How culinary storytelling is set to spark a Pacific Islands food revolution
By LAUNCH Editorial Team
Chef Robert Oliver and development strategist Elizabeth Powell joined forces around 18 months ago to investigate ways to put food at the heart of discussions to solve the health crisis, an endemic which is very close to both of their hearts.
Based in Fiji, Pacific Islands Food Revolution (PIFR) aims to instigate sustainable change in attitudes and behaviours towards food in the region, where up to 75% of all deaths are attributed to non-communicable diseases such as diabetes and heart disease.

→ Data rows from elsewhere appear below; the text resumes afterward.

-- pv_equiv track=rewrite | github.com/DaikiShimada/aoj-exercise | src/volume_0/0011_Drawing_Lots.py | amida
-- ===== SOURCE A (Python) =====
-- def amida(w, side_bar):
--     result = []
--     side_bar.reverse()
--     for x in range(1, w+1):
--         status = x
--         for bar in side_bar:
--             if status == bar[0]:
--                 status = bar[1]
--             elif status == bar[1]:
--                 status = bar[0]
--         result.append(status)
--     return result
-- ===== SOURCE B (Python) =====
-- # B: compose the bars into a single permutation (as a dict) in one pass,
-- # then read off the final column for every start in one more pass: O(w+m)
-- # instead of A's O(w*m).  Note: A reverses side_bar in place; B does not
-- # mutate its argument (the equivalence claimed is about the return value).
-- def amida(w, side_bar):
--     F = {}
--     for bar in side_bar:
--         a, b = bar[0], bar[1]
--         F[a], F[b] = F.get(b, b), F.get(a, a)
--     return [F.get(x, x) for x in range(1, w + 1)]
-- ===== Notes on version B (the rewrite author's own statement) =====
-- stated objective: faster
-- what changed: Instead of re-walking all bars for every start column, B folds all bars once into a single permutation dictionary (each bar is one O(1) right-composition/swap) and then reads the final column of each start in one pass; A also reverses side_bar in place, B does not mutate it.
-- outside the precondition, e.g. on amida(-1, [(), (0,)]): A returns [], B raises IndexError
import Mathlib
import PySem

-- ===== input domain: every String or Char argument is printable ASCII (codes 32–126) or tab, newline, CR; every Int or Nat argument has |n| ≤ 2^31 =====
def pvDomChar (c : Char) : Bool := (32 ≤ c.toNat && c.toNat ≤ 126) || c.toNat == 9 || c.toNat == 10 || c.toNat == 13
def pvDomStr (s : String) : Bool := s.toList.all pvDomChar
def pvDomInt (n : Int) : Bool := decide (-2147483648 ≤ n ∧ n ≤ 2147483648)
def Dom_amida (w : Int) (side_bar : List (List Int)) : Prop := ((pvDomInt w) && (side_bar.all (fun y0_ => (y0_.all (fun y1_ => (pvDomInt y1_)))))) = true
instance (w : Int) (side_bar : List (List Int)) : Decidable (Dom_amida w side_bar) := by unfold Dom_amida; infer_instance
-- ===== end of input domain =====

-- B folds all bars once into one permutation dictionary instead of re-walking the bars
-- for every start column (O(w+m) vs O(w*m)); A reverses side_bar in place, B does not
-- mutate it — the equivalence proved is about the return value.

-- ===== PORT A =====
-- bar[0] / bar[1] raise IndexError on bars shorter than 2; Pre_amida excludes those,
-- so the '.getD 0' fallback is never reached on admitted inputs.
def amida (w : Int) (side_bar : List (List Int)) : List Int :=
  let sb := side_bar.reverse
  (PySem.List.pyRange 1 (w + 1) 1).foldl
    (fun result x =>
      let status := sb.foldl
        (fun status bar =>
          let b0 := (PySem.List.pyGet? bar 0).getD 0
          let b1 := (PySem.List.pyGet? bar 1).getD 0
          if status = b0 then b1 else if status = b1 then b0 else status)
        x
      result ++ [status])
    []

-- ===== PORT B =====
def amida_alt (w : Int) (side_bar : List (List Int)) : List Int :=
  let F := side_bar.foldl
    (fun (F : PySem.Dict Int Int) bar =>
      let a := (PySem.List.pyGet? bar 0).getD 0
      let b := (PySem.List.pyGet? bar 1).getD 0
      let va := F.getD a a
      let vb := F.getD b b
      (F.insert a vb).insert b va)
    PySem.Dict.empty
  (PySem.List.pyRange 1 (w + 1) 1).map (fun x => F.getD x x)

-- ===== PRECONDITION & SPEC =====
-- Pre_ excludes inputs containing a bar with fewer than two entries: there A raises
-- IndexError whenever w >= 1 (it reads bar[0] and bar[1]); when w <= 0 A returns []
-- without ever reading the bars, but B's one-pass fold reads every bar and raises.
def Pre_amida (w : Int) (side_bar : List (List Int)) : Prop :=
  ∀ bar ∈ side_bar, 2 ≤ bar.length
instance (w : Int) (side_bar : List (List Int)) : Decidable (Pre_amida w side_bar) := by
  unfold Pre_amida; infer_instance
def pvWitness_amida : Int × List (List Int) := (3, [[1, 2], [2, 3]])
def Spec_amida (w : Int) (side_bar : List (List Int)) (out : List Int) : Prop := out = amida_alt w side_bar
instance (w : Int) (side_bar : List (List Int)) (out : List Int) : Decidable (Spec_amida w side_bar out) := by unfold Spec_amida; infer_instance

-- ===== CLAIM (what is proved, stated in full; the proofs are below) =====
def Claim_equal_amida : Prop := ∀ (w : Int) (side_bar : List (List Int)), Dom_amida w side_bar → Pre_amida w side_bar → Spec_amida w side_bar (amida w side_bar)

-- ===== LEMMAS AND PROOFS =====

-- the append-accumulator loop of A builds the map of the per-start status function
theorem pv_foldl_append_map {α β : Type} (f : α → β) :
    ∀ (l : List α) (acc : List β),
      l.foldl (fun acc x => acc ++ [f x]) acc = acc ++ l.map f := by
  intro l
  induction l with
  | nil => simp
  | cons a l ih => intro acc; simp [List.foldl, ih]

-- one bar, composed on the right of the permutation dictionary, is one swap of values
theorem pv_step (F : PySem.Dict Int Int) (a b y : Int) :
    ((F.insert a (F.getD b b)).insert b (F.getD a a)).getD y y
      = (fun t => F.getD t t) (if y = a then b else if y = b then a else y) := by
  by_cases hb : y = b
  · subst hb
    by_cases ha : y = a
    · subst ha
      simp [PySem.Dict.getD_insert]
    · simp [PySem.Dict.getD_insert, ha]
  · by_cases ha : y = a
    · subst ha
      simp [PySem.Dict.getD_insert, hb, Ne.symm hb]
    · simp [PySem.Dict.getD_insert, ha, hb]

-- folding the bars into the dictionary computes A's foldr of transpositions
theorem pv_dict_fold :
    ∀ (l : List (List Int)) (F : PySem.Dict Int Int) (x : Int),
      (l.foldl
        (fun (F : PySem.Dict Int Int) bar =>
          let a := (PySem.List.pyGet? bar 0).getD 0
          let b := (PySem.List.pyGet? bar 1).getD 0
          (F.insert a (F.getD b b)).insert b (F.getD a a)) F).getD x x
      = (fun t => F.getD t t)
          (l.foldr
            (fun bar s =>
              let b0 := (PySem.List.pyGet? bar 0).getD 0
              let b1 := (PySem.List.pyGet? bar 1).getD 0
              if s = b0 then b1 else if s = b1 then b0 else s) x) := by
  intro l
  induction l with
  | nil => intro F x; rfl
  | cons bar l ih =>
    intro F x
    simp only [List.foldl_cons, List.foldr_cons]
    rw [ih]
    exact pv_step F _ _ _

-- ===== VERDICT (by name: the statement is the Claim_ definition above) =====
theorem amida_spec : Claim_equal_amida := by
  intro w side_bar _ _
  unfold Spec_amida amida amida_alt
  simp only [pv_foldl_append_map, List.nil_append, List.foldl_reverse]
  apply List.map_congr_left
  intro x _
  rw [pv_dict_fold]
  simp [PySem.Dict.getD_empty]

“I grew up in Fiji, and when I returned eight years ago after almost 30 years away it was such an emotional experience. Never before had I heard of so many people being ill. Never had I spent so much time in hospitals, or been to so many funerals. It affected me on such a personal level”, Elizabeth says. “What’s worse, the losses and the grief I was facing was being lived a thousand times over in communities across the region. I found it unbelievable that the public weren’t questioning it. That’s when Robert and I started looking into the causes behind the problem, and the PIFR project entered its infancy.”
Robert and Elizabeth’s combined skills and experience make them ideally placed to lead PIFR. Elizabeth, originally from Fiji, has served as Secretary for Public Enterprises, Civil Aviation, Communications and Tourism in the Fijian Government, brings years of experience in mobilising change in the region and provides vital insights into Pacific Island culture.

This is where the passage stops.